Over in St. Vincent & The Grenadines, Marlon Joseph, co-founder of Solidarity SVG, says that they started the organization over a year ago to contribute to the global fight against injustice. After what took place in Minneapolis, Joseph says this is a crucial time for organizations like his to show support.

“The George Floyd incident has really become a watershed moment,” he said. “We have a moral obligation to our brothers and our sisters because we can understand that these are struggles that we’ve fought and we are fighting in many different ways.”
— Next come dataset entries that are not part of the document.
-- pv_equiv track=rewrite | github.com/mitsurukikkawa/Python | DeepQNetwork/qlearning-ab.py | int_to_state
-- ===== SOURCE A (Python) =====
-- STR_LEN = 8
--
-- def int_to_state(n):
--     ret = ""
--     for i in range(STR_LEN):
--         if (n >> i) & 1:
--             ret += "B"
--         else:
--             ret += "A"
--     return ret
-- ===== SOURCE B (Python) =====
-- def int_to_state(n):
--     bits = format(n % 256, '08b')
--     return bits[::-1].translate(str.maketrans('01', 'AB'))
-- ===== Notes on version B (the rewrite author's own statement) =====
-- stated objective: idiomatic
-- what changed: Replaces the explicit per-bit loop with string accumulation by a closed-form pipeline: format(n % 256, '08b'), reverse, translate '0'/'1' to 'A'/'B'.
import Mathlib
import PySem

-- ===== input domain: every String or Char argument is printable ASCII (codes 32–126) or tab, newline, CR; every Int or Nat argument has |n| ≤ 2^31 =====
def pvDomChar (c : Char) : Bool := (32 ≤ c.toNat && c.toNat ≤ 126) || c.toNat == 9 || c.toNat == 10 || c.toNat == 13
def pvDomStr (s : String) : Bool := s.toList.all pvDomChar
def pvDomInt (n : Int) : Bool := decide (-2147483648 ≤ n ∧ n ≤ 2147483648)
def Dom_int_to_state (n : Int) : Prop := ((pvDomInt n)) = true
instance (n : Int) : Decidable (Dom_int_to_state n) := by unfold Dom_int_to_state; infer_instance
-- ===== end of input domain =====

-- ===== PORT A =====
def int_to_state (n : Int) : String :=
  (PySem.List.pyRange 0 8 1).foldl
    (fun ret i => if PySem.Int.band (n >>> i.toNat) 1 ≠ 0 then ret ++ "B" else ret ++ "A") ""

-- ===== PORT B =====
-- B: closed-form pipeline instead of A's per-bit loop (idiomatic; same result).
-- format(m, '08b') for a nonnegative low-byte value m: its eight binary digits, most significant first (exact there)
def fmtBin8 (m : Int) : List Char :=
  (List.range 8).reverse.map (fun i => if PySem.Int.mod (m >>> i) 2 = 1 then '1' else '0')

def int_to_state_alt (n : Int) : String :=
  let bits := fmtBin8 (PySem.Int.mod n 256)
  -- bits[::-1].translate(str.maketrans('01','AB'))
  String.ofList (bits.reverse.map (fun c => if c = '0' then 'A' else 'B'))

-- ===== PRECONDITION & SPEC =====
def Spec_int_to_state (n : Int) (out : String) : Prop := out = int_to_state_alt n
instance (n : Int) (out : String) : Decidable (Spec_int_to_state n out) := by unfold Spec_int_to_state; infer_instance

-- ===== CLAIM (what is proved, stated in full; the proofs are below) =====
def Claim_equal_int_to_state : Prop := ∀ (n : Int), Dom_int_to_state n → Spec_int_to_state n (int_to_state n)

-- ===== LEMMAS AND PROOFS =====

-- ===== VERDICT (by name: the statement is the Claim_ definition above) =====
-- the 8 bit-tests only depend on n mod 256
lemma bit_mod256 (n : Int) (i : Nat) (h : i < 8) :
    (n % 256) / 2 ^ i % 2 = n / 2 ^ i % 2 := by
  interval_cases i <;> omega

-- the claim, verified for all 256 residues
set_option maxRecDepth 4000 in
lemma residue_case : ∀ m : Fin 256, int_to_state (m.val : Int) = int_to_state_alt (m.val : Int) := by
  decide

lemma band_shift_bit (x : Int) (k : Nat) :
    PySem.Int.band (x >>> (k : Int)) 1 = x / 2 ^ k % 2 := by
  rw [Int.shiftRight_natCast_right, PySem.Int.band_one,
    PySem.Int.mod_eq_emod_of_pos (by omega), Int.shiftRight_eq_div_pow]
  norm_cast

lemma A_eq_of_bits (a b : Int)
    (h : ∀ i : Int, 0 ≤ i → i < 8 → PySem.Int.band (a >>> i) 1 = PySem.Int.band (b >>> i) 1) :
    int_to_state a = int_to_state b := by
  simp only [int_to_state]
  have hr : PySem.List.pyRange 0 8 1 = [0, 1, 2, 3, 4, 5, 6, 7] := by decide
  rw [hr]
  simp only [List.foldl]
  norm_num [h 0 (by omega) (by omega), h 1 (by omega) (by omega), h 2 (by omega) (by omega),
    h 3 (by omega) (by omega), h 4 (by omega) (by omega), h 5 (by omega) (by omega),
    h 6 (by omega) (by omega), h 7 (by omega) (by omega)]

theorem int_to_state_spec : Claim_equal_int_to_state := by
  intro n _
  unfold Spec_int_to_state
  have hm : PySem.Int.mod n 256 = n % 256 := PySem.Int.mod_eq_emod_of_pos (by omega)
  have h1 : int_to_state n = int_to_state (n % 256) := by
    apply A_eq_of_bits
    intro i h0 hi
    obtain ⟨k, rfl⟩ : ∃ k : Nat, i = (k : Int) := ⟨i.toNat, (Int.toNat_of_nonneg h0).symm⟩
    rw [band_shift_bit, band_shift_bit, bit_mod256 n k (by exact_mod_cast hi)]
  have h2 : int_to_state_alt n = int_to_state_alt (n % 256) := by
    simp only [int_to_state_alt, hm]
    have : PySem.Int.mod (n % 256) 256 = n % 256 := by
      rw [PySem.Int.mod_eq_emod_of_pos (by omega), Int.emod_emod_of_dvd _ (by norm_num)]
    rw [this]
  have hb : (0 : Int) ≤ n % 256 := Int.emod_nonneg n (by norm_num)
  have hlt : n % 256 < 256 := Int.emod_lt_of_pos n (by norm_num)
  have hcast : ((n % 256).toNat : Int) = n % 256 := Int.toNat_of_nonneg hb
  have := residue_case ⟨(n % 256).toNat, by omega⟩
  rw [h1, h2, ← hcast]
  exact this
“There have been what I call ‘a flood of Floyds,'” Professor Sir Hilary Beckles, Historian and Vice-Chancellor at The University of the West Indies (UWI), told ESSENCE. “Marcus Garvey spoke about that. Stokely Carmichael, who is Trinidadian-American, spoke about that. Malcolm X—whose father Earl Little was an organizer for Marcus Garvey’s ​Universal Negro Improvement Association (UNIA), and whose mother, Louise Helen Norton Little, originally from Grenada, served as the national recording secretary for UNIA—spoke about that. Today, Congresswoman Yvette Clarke in Brooklyn, New York, the daughter of Jamaican immigrants, is always speaking about these kinds of matters. All of those persons with a Caribbean background spoke about those issues.”

Article continues after video.

Beckles, who is at the forefront of the region’s slavery reparations campaign, underscored the role that Caribbean people have always played in the global Black liberation struggle. “This is not just about Minneapolis. This is about every woman and every man, every Black person on this planet,” he said.

The Caribbean region just as the United States, will only be able to truly realize the ideals of togetherness when conversations are had and actions are taken to fully address racial inequities and discrimination. The movement ignited across the Caribbean by the uprisings in the United States reflects the interconnected history of the two regions. It also speaks to  the sensibilities to systemic racism, colonialism and white supremacy that have always been there, but are now finding a renewed sense of purpose in solidarity.